Data provided below:
-- pv_equiv track=rewrite | github.com/matze298/agentteam | ci/src/ci/affected_tests.py | get_affected_tests
-- ===== SOURCE A (Python) =====
-- def get_affected_tests(changed_files: set[str], dependency_map: dict[str, set[str]]) -> set[str]:
--     """Determine which tests are affected based on changed files and the dependency graph.
--
--     Args:
--         changed_files: A set of changed Python files.
--         dependency_map: A mapping of Python files to their imports.
--
--     Returns:
--         A set of affected test files.
--     """
--
--     def _is_affected(file_path: str, visited: set[str] | None = None) -> bool:
--         """Recursively checks if a file is affected by changes."""
--         if visited is None:
--             visited = set()
--         if file_path in changed_files:
--             return True
--         if file_path in visited:
--             return False
--         visited.add(file_path)
--
--         return any(_is_affected(imp, visited) for imp in dependency_map.get(file_path, []))
--
--     return {f for f in dependency_map if f.startswith("tests/") and f.endswith(".py") and _is_affected(f)}
-- ===== SOURCE B (Python) =====
-- def get_affected_tests(changed_files: set[str], dependency_map: dict[str, set[str]]) -> set[str]:
--     """Determine affected tests by saturating one shared 'affected' set over the whole
--     dependency graph (fixpoint iteration), instead of a separate DFS per test file."""
--     affected = set(changed_files)
--     changed = True
--     while changed:
--         changed = False
--         for f, imps in dependency_map.items():
--             if f not in affected and any(i in affected for i in imps):
--                 affected.add(f)
--                 changed = True
--     return {f for f in dependency_map
--             if f.startswith("tests/") and f.endswith(".py") and f in affected}
-- ===== Notes on version B (the rewrite author's own statement) =====
-- stated objective: alternative
-- what changed: A runs a fresh recursive DFS (with its own visited set) from every candidate test file; B computes the affected set once for the whole graph by fixpoint saturation (repeated passes over the dependency map until no file is added) and then filters the test files against it.
import Mathlib
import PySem

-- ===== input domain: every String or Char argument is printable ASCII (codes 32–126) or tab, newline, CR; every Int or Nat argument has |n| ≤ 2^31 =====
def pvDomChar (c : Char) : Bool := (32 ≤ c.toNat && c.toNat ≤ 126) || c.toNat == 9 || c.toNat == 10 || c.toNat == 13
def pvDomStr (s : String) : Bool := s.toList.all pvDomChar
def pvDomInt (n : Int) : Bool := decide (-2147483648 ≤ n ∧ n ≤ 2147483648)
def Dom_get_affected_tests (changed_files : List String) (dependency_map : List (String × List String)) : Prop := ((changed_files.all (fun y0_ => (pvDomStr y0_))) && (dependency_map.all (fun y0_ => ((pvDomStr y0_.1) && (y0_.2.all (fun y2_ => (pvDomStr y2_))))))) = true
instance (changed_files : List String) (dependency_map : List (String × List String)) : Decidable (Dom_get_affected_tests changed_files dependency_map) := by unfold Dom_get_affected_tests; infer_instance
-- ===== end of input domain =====

-- B replaces A's per-test recursive DFS by one shared fixpoint saturation of an 'affected'
-- set over the whole dependency map (objective: alternative algorithm, one shared traversal).


-- ===== PORT A =====
-- dependency_map.get(f, [])
def pvGetDeps (dependency_map : List (String × List String)) (f : String) : List String :=
  PySem.Dict.getD ⟨dependency_map⟩ f []

mutual
-- _is_affected(file_path, visited); the Bool result together with the mutated visited set.
-- Fuel only makes the recursion total: each recursing call adds a distinct dict key to
-- visited, so with fuel = dependency_map.length + 1 the fuel-0 branch is never reached.
def pvIsAffected (changed_files : List String) (dependency_map : List (String × List String)) :
    Nat → String → List String → Bool × List String
  | 0, _, visited => (false, visited)
  | fuel+1, file_path, visited =>
    if changed_files.contains file_path then (true, visited)
    else if visited.contains file_path then (false, visited)
    else pvAnyAffected changed_files dependency_map fuel
      (pvGetDeps dependency_map file_path) (PySem.Set.add visited file_path)
  termination_by fuel _ _ => (fuel, 0)

-- any(_is_affected(imp, visited) for imp in …) — short-circuit, visited threaded through
def pvAnyAffected (changed_files : List String) (dependency_map : List (String × List String)) :
    Nat → List String → List String → Bool × List String
  | _, [], visited => (false, visited)
  | fuel, imp :: rest, visited =>
    let r := pvIsAffected changed_files dependency_map fuel imp visited
    if r.1 then r else pvAnyAffected changed_files dependency_map fuel rest r.2
  termination_by fuel l _ => (fuel, l.length + 1)
end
End of Data provided.
Problem: All lines carrying the word "contains" must be copied from the data above.

Written reply:
    if changed_files.contains file_path then (true, visited)
    else if visited.contains file_path then (false, visited)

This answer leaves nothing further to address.